The OPLS-DA model was performed to distinguish the overall differences in metabolic profiles and to find differential metabolites between the two groups. Samples of NBCS and HBCS groups could be separated clearly without any overlap in OPLS-DA score plots under the positive and negative mode condition (Figure 1A,C). In positive iron mode, the OPLS-DA model produced one predictive component and two orthogonal components. In addition, the cumulative explained variation of R2X (cum) and R2Y (cum), and estimate of model predictive ability (Q2 (cum)) were 0.486, 0.999, and 0.855, respectively. Moreover, the OPLS-DA model for two groups resulted in one predictive component and three orthogonal components with R2X (cum) = 0.611, R2Y (cum) = 0.999, and Q2 (cum) = 0.917 in negative iron mode. The intercepts of Q2 in two iron modes were −0.389 and −0.549, and both were less than 0.05, indicating an absence of overfitting (Figure 1B,D).
Based on the results of LC-MS, a total of 23 differential metabolites for distinguishing NBCS from those of HBCS group with VIP >1.0 and p < 0.05 are presented in Table S1. Among these metabolites, seven important metabolites identified included six distinct lysophosphatidylcholines [LysoPC(15:0), LysoPC(18:2(9Z,12Z))), LysoPC(20:2(11Z,14Z)), LysoPC(20:3(5Z,8Z,11Z)), LysoPC(22:5(4Z,7Z,10Z,13Z,16Z)) and LysoPC(22:6(4Z,7Z,10Z,13Z,16Z,19Z))], as well as a phosphatidylethanolamine (PE(14:0/22:2(13Z,16Z))). Furthermore, the concentrations of the seven metabolites were decreased in the HBCS group compared with NBCS group (Figure 2).
Based on the KEGG pathway analysis, they were significantly enriched in four pathways in accordance with a corrected p value by the Benjamini and Hochberg method (p < 0.05): glycerophospholipid metabolism, retrograde endocannabinoid signaling, autophagy, and glycosylphosphatidylinositol (GPI)-anchor biosynthesis (Figure 3).

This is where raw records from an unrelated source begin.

def nRoundB (w k x : Nat) : Nat :=
  nScatB w (nSbox w (x ^^^ k) (((x ^^^ k) >>> (4 * (w / 4))) <<< (4 * (w / 4))))

-- ---- generic bit lemmas ----

lemma testBit_one' (m : Nat) : Nat.testBit 1 m = decide (m = 0) := by
  have h : (2 ^ 0 : Nat).testBit m = decide ((0 : Nat) = m) := Nat.testBit_two_pow
  simpa [eq_comm] using h

lemma testBit_bit_shift (x i k j : Nat) :
    (((x >>> i) &&& 1) <<< k).testBit j = (decide (j = k) && x.testBit i) := by
  rw [Nat.testBit_shiftLeft, Nat.testBit_and, Nat.testBit_shiftRight, testBit_one']
  by_cases hjk : j = k
  · subst hjk; simp
  · rcases Nat.lt_or_ge j k with h | h
    · simp [Nat.not_le.mpr h, hjk]
    · have : ¬ (j - k = 0) := by omega
      simp [this, hjk]

lemma testBit_ge_false (x n j : Nat) (h : x < 2 ^ n) (hj : n ≤ j) : x.testBit j = false :=
  Nat.testBit_lt_two_pow (lt_of_lt_of_le h (Nat.pow_le_pow_right (by norm_num) hj))

lemma maskAbove_bit (w s : Nat) (hs : s ≤ w) (j : Nat) :
    (maskAbove w s).testBit j = (decide (s ≤ j) && decide (j < w)) := by
  unfold maskAbove
  rw [Nat.and_two_pow_sub_one_eq_mod]
  have hp : (2:Nat) ^ s * 2 ^ (w - s) = 2 ^ w := by rw [← pow_add]; congr 1; omega
  have h2 : 1 ≤ (2:Nat) ^ s := Nat.one_le_two_pow
  have h3 : 1 ≤ (2:Nat) ^ (w - s) := Nat.one_le_two_pow
  have h5 : ((2:Nat) ^ (w - s) - 1) * 2 ^ s = 2 ^ w - 2 ^ s := by
    rw [Nat.sub_mul, one_mul, mul_comm, hp]
  have h6 : (2:Nat) ^ s ≤ 2 ^ w := Nat.pow_le_pow_right (by norm_num) hs
  have h1 : (2:Nat) ^ w - 1 = (2 ^ s - 1) + (2 ^ (w - s) - 1) * 2 ^ s := by rw [h5]; omega
  rw [h1, Nat.add_mul_mod_self_right, Nat.mod_eq_of_lt (by omega)]
  have h4 : (2 ^ s - 1) + (2 ^ (w - s) - 1) * 2 ^ s - (2 ^ s - 1) = (2 ^ (w - s) - 1) <<< s := by
    rw [Nat.shiftLeft_eq, h5]; omega
  rw [h4, Nat.testBit_shiftLeft, Nat.testBit_two_pow_sub_one]
  by_cases h : s ≤ j
  · simp only [ge_iff_le, h, decide_true, Bool.true_and]
    exact decide_eq_decide.mpr (by omega)
  · simp [h]

lemma scatter_bit (x : Nat) (f : Nat → Nat) (n init j : Nat) :
    (((List.range n).foldl (fun acc i => acc ||| (((x >>> i) &&& 1) <<< f i)) init).testBit j = true)
      ↔ (init.testBit j = true ∨ ∃ i, i < n ∧ f i = j ∧ x.testBit i = true) := by
  induction n with
  | zero => simp
  | succ n ih =>
    rw [List.range_succ, List.foldl_append, List.foldl_cons, List.foldl_nil,
      Nat.testBit_or, testBit_bit_shift]
    rw [Bool.or_eq_true, ih]
    constructor
    · rintro ((h | ⟨i, hi, hfi, hx⟩) | h)
      · exact Or.inl h
      · exact Or.inr ⟨i, by omega, hfi, hx⟩
      · simp only [Bool.and_eq_true, decide_eq_true_eq] at h
        exact Or.inr ⟨n, by omega, h.1.symm, h.2⟩
    · rintro (h | ⟨i, hi, hfi, hx⟩)
      · exact Or.inl (Or.inl h)
      · by_cases hin : i = n
        · subst hin
          exact Or.inr (by simp [hfi.symm, hx])
        · exact Or.inl (Or.inr ⟨i, by omega, hfi, hx⟩)

lemma bflyfold_bit (r h n init j : Nat) :
    (((List.range n).foldl
        (fun acc i =>
          (acc ||| (((r >>> (2 * i)) &&& 1) <<< i)) ||| (((r >>> (2 * i + 1)) &&& 1) <<< (h + i)))
        init).testBit j = true)
      ↔ (init.testBit j = true ∨
          ∃ i, i < n ∧ ((j = i ∧ r.testBit (2 * i) = true) ∨ (j = h + i ∧ r.testBit (2 * i + 1) = true))) := by
  induction n with
  | zero => simp
  | succ n ih =>
    rw [List.range_succ, List.foldl_append, List.foldl_cons, List.foldl_nil,
      Nat.testBit_or, Nat.testBit_or, testBit_bit_shift, testBit_bit_shift]
    rw [Bool.or_eq_true, Bool.or_eq_true, ih]
    constructor
    · rintro (((h1 | ⟨i, hi, hcase⟩) | h1) | h1)
      · exact Or.inl h1
      · exact Or.inr ⟨i, by omega, hcase⟩
      all_goals {
        simp only [Bool.and_eq_true, decide_eq_true_eq] at h1
        first
        | exact Or.inr ⟨n, by omega, Or.inl ⟨h1.1, h1.2⟩⟩
        | exact Or.inr ⟨n, by omega, Or.inr ⟨h1.1, h1.2⟩⟩ }
    · rintro (h1 | ⟨i, hi, hcase⟩)
      · exact Or.inl (Or.inl (Or.inl h1))
      · by_cases hin : i = n
        · subst hin
          rcases hcase with ⟨hj, hb⟩ | ⟨hj, hb⟩
          · exact Or.inl (Or.inr (by simp [hj, hb]))
          · exact Or.inr (by simp [hj, hb])
        · exact Or.inl (Or.inl (Or.inr ⟨i, by omega, hcase⟩))

lemma nRev_bit (w x j : Nat) :
    ((nRev w x).testBit j = true) ↔ (j < w ∧ x.testBit (w - 1 - j) = true) := by
  unfold nRev
  rw [scatter_bit x (fun i => w - 1 - i) w 0 j]
  simp only [Nat.zero_testBit, Bool.false_eq_true, false_or]
  constructor
  · rintro ⟨i, hi, hfi, hx⟩
    have h1 : j < w := by omega
    have h2 : w - 1 - j = i := by omega
    exact ⟨h1, by rw [h2]; exact hx⟩
  · rintro ⟨hj, hx⟩
    exact ⟨w - 1 - j, by omega, by omega, hx⟩

lemma sbox_init_eq (w x : Nat) (hx : x < 2 ^ w) :
    x &&& maskAbove w (4 * (w / 4)) = (x >>> (4 * (w / 4))) <<< (4 * (w / 4)) := by
  have hs : 4 * (w / 4) ≤ w := by omega
  apply Nat.eq_of_testBit_eq; intro j
  rw [Nat.testBit_and, maskAbove_bit w _ hs, Nat.testBit_shiftLeft, Nat.testBit_shiftRight]
  by_cases h1 : 4 * (w / 4) ≤ j
  · have h2 : 4 * (w / 4) + (j - 4 * (w / 4)) = j := by omega
    rw [h2]
    by_cases h3 : j < w
    · simp [h1, h3]
    · simp [h1, h3, testBit_ge_false x w j hx (by omega)]
  · simp [h1]

lemma bflyIdx_lt (w t : Nat) (h : t < w) : bflyIdx w t < w := by
  unfold bflyIdx; split_ifs <;> omega

lemma revbfly_eq (w y : Nat) :
    nBfly w (nRev w y) ((nRev w y) &&& maskAbove w (2 * (w / 2))) = nScatB w y := by
  apply Nat.eq_of_testBit_eq; intro j
  rw [Bool.eq_iff_iff]
  unfold nBfly nScatB
  rw [bflyfold_bit, scatter_bit]
  simp only [Nat.testBit_and, Bool.and_eq_true, maskAbove_bit w (2 * (w / 2)) (by omega),
    nRev_bit, decide_eq_true_eq, Nat.zero_testBit, Bool.false_eq_true, false_or]
  constructor
  · rintro (⟨⟨hjw, hy⟩, hkj, _⟩ | ⟨i, hi, ⟨hj, h2, hy⟩ | ⟨hj, h2, hy⟩⟩)
    · refine ⟨w - 1 - j, by omega, ?_, hy⟩
      have harg : w - 1 - (w - 1 - j) = j := by omega
      rw [harg]; unfold bflyIdx; rw [if_neg (by omega)]
    · subst hj
      refine ⟨w - 1 - 2 * j, by omega, ?_, hy⟩
      have harg : w - 1 - (w - 1 - 2 * j) = 2 * j := by omega
      rw [harg]; unfold bflyIdx; rw [if_pos (by omega), if_pos (by omega)]; omega
    · subst hj
      refine ⟨w - 1 - (2 * i + 1), by omega, ?_, hy⟩
      have harg : w - 1 - (w - 1 - (2 * i + 1)) = 2 * i + 1 := by omega
      rw [harg]; unfold bflyIdx; rw [if_pos (by omega), if_neg (by omega)]; omega
  · rintro ⟨i, hi, hb, hy⟩
    unfold bflyIdx at hb
    by_cases h1 : w - 1 - i < 2 * (w / 2)
    · rw [if_pos h1] at hb
      by_cases h2 : (w - 1 - i) % 2 = 0
      · rw [if_pos h2] at hb
        right
        refine ⟨(w - 1 - i) / 2, by omega, Or.inl ⟨by omega, by omega, ?_⟩⟩
        have harg : w - 1 - 2 * ((w - 1 - i) / 2) = i := by omega
        rw [harg]; exact hy
      · rw [if_neg h2] at hb
        right
        refine ⟨(w - 1 - i) / 2, by omega, Or.inr ⟨by omega, by omega, ?_⟩⟩
        have harg : w - 1 - (2 * ((w - 1 - i) / 2) + 1) = i := by omega
        rw [harg]; exact hy
    · rw [if_neg h1] at hb
      left
      refine ⟨⟨by omega, ?_⟩, by omega, by omega⟩
      have harg : w - 1 - j = i := by omega
      rw [harg]; exact hy

lemma nScatB_lt (w y : Nat) : nScatB w y < 2 ^ w := by
  apply Nat.lt_pow_two_of_testBit
  intro j hj
  by_contra hc
  have ht : (nScatB w y).testBit j = true := by
    revert hc; cases (nScatB w y).testBit j <;> simp
  unfold nScatB at ht
  rw [scatter_bit] at ht
  rcases ht with ht | ⟨i, hi, hf, _⟩
  · simp at ht
  · have := bflyIdx_lt w (w - 1 - i) (by omega)
    omega

lemma nRound_eq (w k x : Nat) (hk : k < 2 ^ w) (hx : x < 2 ^ w) :
    nRoundA w k x = nRoundB w k x := by
  unfold nRoundA nRoundB
  rw [sbox_init_eq w (x ^^^ k) (Nat.xor_lt_two_pow hx hk), revbfly_eq]

-- ---- cast bridging ----

lemma shl_one_cast (w : Nat) : ((1 <<< w : Nat) : Int) - 1 = ((2 ^ w - 1 : Nat) : Int) := by
  rw [Nat.one_shiftLeft, Nat.cast_sub Nat.one_le_two_pow, Nat.cast_one]

lemma band_not_cast (a n : Nat) : PySem.Int.band ↑a (Int.not ↑n) = ↑(a - (a &&& n)) := by
  have h1 : Int.not (↑n : Int) = Int.negSucc n := rfl
  rw [h1]; simp [PySem.Int.band]

lemma bandmask_cast (a w s : Nat) :
    PySem.Int.band ↑a (PySem.Int.band (((1 <<< w : Nat) : Int) - 1) (Int.not (((1 <<< s : Nat) : Int) - 1)))
      = ↑(a &&& maskAbove w s) := by
  rw [shl_one_cast w, shl_one_cast s, band_not_cast, ← PySem.Int.band_natCast]; rfl

lemma foldl_cast {F : Int → Nat → Int} {g : Nat → Nat → Nat} (l : List Nat)
    (h : ∀ a : Nat, ∀ i ∈ l, F (↑a) i = ↑(g a i)) (a : Nat) :
    l.foldl F ↑a = ↑(l.foldl g a) := by
  induction l generalizing a with
  | nil => rfl
  | cons x xs ih =>
    rw [List.foldl_cons, List.foldl_cons, h a x List.mem_cons_self]
    exact ih (fun a i hi => h a i (List.mem_cons_of_mem _ hi)) _

lemma table_cast (n : Nat) (h : n < 16) :
    PySem.List.pyGetD PRESENT_SBOX4 (↑n) 0 = ↑(natTable.getD n 0) := by
  interval_cases n <;> rfl

lemma shr_cast (x : Nat) (k : Nat) : ((↑x : Int) >>> k) = ((x >>> k : Nat) : Int) :=
  (Int.natCast_shiftRight _ _).symm

lemma shl_cast (x : Nat) (k : Nat) : ((↑x : Int) <<< k) = ((x <<< k : Nat) : Int) :=
  (Int.natCast_shiftLeft _ _).symm

lemma band_one_cast (m : Nat) : PySem.Int.band (↑m) (1 : Int) = ↑(m &&& 1) := by
  exact_mod_cast PySem.Int.band_natCast m 1

lemma band_nib_cast (m : Nat) : PySem.Int.band (↑m) (0xf : Int) = ↑(m &&& 15) := by
  exact_mod_cast PySem.Int.band_natCast m 15

lemma sbox_cast (width : Int) (x : Nat) :
    sbox (↑x) width PRESENT_SBOX4
      = ↑(nSbox width.toNat x (x &&& maskAbove width.toNat (4 * (width.toNat / 4)))) := by
  unfold sbox nSbox
  dsimp only
  rw [bandmask_cast]
  apply foldl_cast
  intro a i _
  rw [shr_cast x (4 * i), band_nib_cast]
  rw [table_cast _ (by have := Nat.and_le_right (n := x >>> (4 * i)) (m := 15); omega)]
  rw [shl_cast, PySem.Int.bor_natCast]

lemma rev_cast (w : Nat) (s : Nat) :
    (List.range w).foldl (fun acc (i : Nat) =>
        PySem.Int.bor acc ((PySem.Int.band ((↑s : Int) >>> i) 1) <<< (w - 1 - i))) 0
      = ↑(nRev w s) := by
  unfold nRev
  rw [show (0 : Int) = ((0 : Nat) : Int) from rfl]
  apply foldl_cast
  intro a i _
  rw [shr_cast, band_one_cast, shl_cast, PySem.Int.bor_natCast]

lemma bfly_cast (w : Nat) (r : Nat) :
    (List.range (w / 2)).foldl (fun acc (i : Nat) =>
        let acc := PySem.Int.bor acc ((PySem.Int.band ((↑r : Int) >>> (2 * i)) 1) <<< i)
        PySem.Int.bor acc ((PySem.Int.band ((↑r : Int) >>> (2 * i + 1)) 1) <<< (w / 2 + i)))
      (PySem.Int.band ↑r (PySem.Int.band (((1 <<< w : Nat) : Int) - 1)
        (Int.not (((1 <<< (2 * (w / 2)) : Nat) : Int) - 1))))
      = ↑(nBfly w r (r &&& maskAbove w (2 * (w / 2)))) := by
  unfold nBfly
  rw [bandmask_cast]
  apply foldl_cast
  intro a i _
  dsimp only
  rw [shr_cast, band_one_cast, shl_cast, PySem.Int.bor_natCast,
    shr_cast, band_one_cast, shl_cast, PySem.Int.bor_natCast]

3.2. Classical Metabolic Parameters

The classical metabolic values are shown in Table 1. The concentrations of leptin (p = 0.06) and TNF-α (p = 0.08) tended to be greater, while adiponectin (p = 0.09) tended to be lower in HBCS cows compared to the NBCS cows (Table 1). In addition, no difference could be found in the concentrations of NEFA, BHB, or IL-6 between the NBCS and HBCS groups expect that the numerical value of these three indexes were slightly higher in the HBCS group.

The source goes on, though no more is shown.